Strata uses the model’s natural reasoning to navigate tools step by step, just like a human would, layer by layer, rather than relying on semantic search.
Strata is available as a UI, API, and also open source.
As Xiangkai mentioned, we’re also showcasing our evaluation results
You can check out blog for more details of Strata design!
Can you clarify what “thousands of tools” means in practice? Are these third-party integrations, or do you allow custom user-built tools?
Strata
@aboubacar_sissoko good question! both! it includes tools within 3rd party integration but also compatible with external integration! curious what's your use case?
When you say context overload, how does Strata manage the token / context window limits — do you dynamically prune tools or cache metadata?
Strata
@tenin_traore Great question! It's a combination of both. At each step of the flow (Integration -> Category -> Action), we only load the relevant data for that specific level. So instead of putting thousands of tools in the context, the model only ever sees a handful of relevant options. We also cache this metadata heavily to keep things fast. It dramatically reduces the token count per call.
I’m building an Multi-Agent Launch Orchestrator—a system where 15 specialized AI agents work together to automate from market research and requirement synthesis to launch comms and post-launch analysis. Each agent handles a specific task and passes outputs to the next, with a real-time dashboard, API endpoints, OpenRouter/OpenAI/LLM support, and a modern React frontend for workflow tracking.
Given that, I’m curious—how does Strata handle these kinds of sequential, multi-agent flows where passing context is key? Does it support built-in agent chaining, real-time progress tracking, or consolidated reporting the way an orchestrator would? Would love to know if Strata is designed for these advanced, cross-agent use cases or if you see any best practices!
Strata
@sneh_shah That's a seriously powerful and impressive system you're building! It's a perfect example of the advanced use cases we're excited about.
Here’s how Strata fits in:
Your Launch Orchestrator is the "brain" that handles the high-level agent chaining, context passing, and progress tracking. Strata acts as the specialized "hands" for each of your 15 agents.
Think of it this way:
Your Orchestrator decides: "Okay, Agent 3 (Comms) now needs to post to Slack and Gmail."
Agent 3 uses Strata as the MCP integration layer.
Strata guides the agent: It helps Agent 3 find the precise gmail.send_email and slack.post_message tools out of potentially thousands of other tools and apps, without you needing to stuff those details into its context.

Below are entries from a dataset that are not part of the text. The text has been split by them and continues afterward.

-- ===== VERDICT (by name: the statement is the Claim_ definition above) =====
theorem solution_spec : Claim_equal_solution := by
  intro u l c _
  unfold Spec_solution
  rw [pv_solution_eq, pv_solution_alt_eq]
  split_ifs with hs
  · rfl
  · -- shared abbreviations
    have h0a : (0 : Int) ≤ max 0 (u - (c.count 2 : Int)) := le_max_left 0 _
    have h0b : (0 : Int) ≤ max 0 (l - (c.count 2 : Int)) := le_max_left 0 _
    -- A side: the two loops produce pvRows applied to the slot budgets
    have h1 := pv_loop1 c c [] [] [] 0 0 (by simp) rfl rfl
    simp only [List.length_nil, List.nil_append, zero_add] at h1
    have h2 := pv_loop2 u l c c [] [] [] ((c.count 2 : Int)) ((c.count 2 : Int))
      (by simp) rfl rfl
    simp only [List.length_nil, List.nil_append] at h2
    rw [show ((List.range c.length).map (fun _ => (0 : Int)))
          = c.map (fun _ => (0 : Int)) by simp [List.map_const'], List.range_eq_range']
    rw [h1, h2]
    have hrows := pv_pass2_rows u l c ((c.count 2 : Int)) ((c.count 2 : Int))
    rw [hrows.1, hrows.2,
      pv_rows_max c (u - (c.count 2 : Int)) (l - (c.count 2 : Int))]
    have hmem := pv_rows_mem c (max 0 (u - (c.count 2 : Int))) (max 0 (l - (c.count 2 : Int)))
    have hlen := pv_rows_len c (max 0 (u - (c.count 2 : Int))) (max 0 (l - (c.count 2 : Int)))
    rw [List.foldl_cons, List.foldl_cons, List.foldl_nil,
        pv_row_chars _ _ hmem.1, pv_row_chars _ _ hmem.2]
    -- strip the trailing comma with the slice
    have hb : ((c.length : Int) * 2 + 1) = ((2 * c.length + 1 : Nat) : Int) := by push_cast; ring
    rw [hb, PySem.List.slice_to_natCast]
    set T := ((pvRows (max 0 (u - (c.count 2 : Int))) (max 0 (l - (c.count 2 : Int))) c).1).map
      pvRender with hT
    set Bt := ((pvRows (max 0 (u - (c.count 2 : Int))) (max 0 (l - (c.count 2 : Int))) c).2).map
      pvRender with hBt
    have hX : ((([] ++ T) ++ [',']) ++ Bt).length = 2 * c.length + 1 := by
      simp [hT, hBt, hlen.1, hlen.2]; ring
    rw [show (((([] ++ T) ++ [',']) ++ Bt) ++ [','])
        = ((([] ++ T) ++ [',']) ++ Bt) ++ [','] from rfl, ← hX, List.take_left]
    -- B side: collapse the slices and the set, then apply pv_rowsB
    have hones := pv_ones_eq c 0
    have hnd := pv_ones_nodup c 0
    rw [hones, PySem.List.slice_to _ h0a,
        PySem.List.slice_toNat _ h0a (by omega : (0:Int) ≤ _)]
    have hsub : ((max 0 (u - (c.count 2 : Int))) + (max 0 (l - (c.count 2 : Int)))).toNat
        - (max 0 (u - (c.count 2 : Int))).toNat = (max 0 (l - (c.count 2 : Int))).toNat := by
      omega
    rw [hsub]
    simp only [PySem.Set.ofList_eq_self_of_nodup _
          (List.Sublist.nodup (List.take_sublist _ _) hnd),
        PySem.Set.ofList_eq_self_of_nodup _
          (List.Sublist.nodup (List.take_sublist _ _)
            (List.Sublist.nodup (List.drop_sublist _ _) hnd)),
        PySem.Set.contains_eq_listContains]
    have hB := pv_rowsB c 0 (max 0 (u - (c.count 2 : Int))).toNat
      (max 0 (l - (c.count 2 : Int))).toNat
    rw [Int.toNat_of_nonneg h0a, Int.toNat_of_nonneg h0b] at hB
    rw [hB.1, hB.2]
    simp [hT, hBt]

So, while Strata doesn't handle the agent-to-agent orchestration itself, it's the critical execution layer that makes each agent in your chain more reliable, scalable, and cost-effective. The best practice is to pair a system like yours with Strata to get the best of both worlds.
The benchmark results against the official GitHub and Notion servers are quite impressive!
Would you mind sharing a bit more about the methodology of the MCP Mark benchmark? I'm curious about the types of complex workflows you tested.
Strata
@emily_tian Thanks for digging into the data! We're actually planning to release a more detailed blog post about the MCPMark benchmark methodology next week. In short, it involves a series of multi-step, multi-app tasks designed to mimic real-world user requests. Happy to share the link with you when it's live!
remio - Your Personal ChatGPT
Congrats on the launch! This is a brilliant solution to the tool overload problem for AI agents. The progressive disclosure approach is super smart. Quick question: Can Strata learn from user interactions to eventually optimize these pathways or suggest common action sequences? 🤔
Strata
@lvyanghuang Yes this is something we are working on! I think this is a very promising idea and happy to chat with you about it!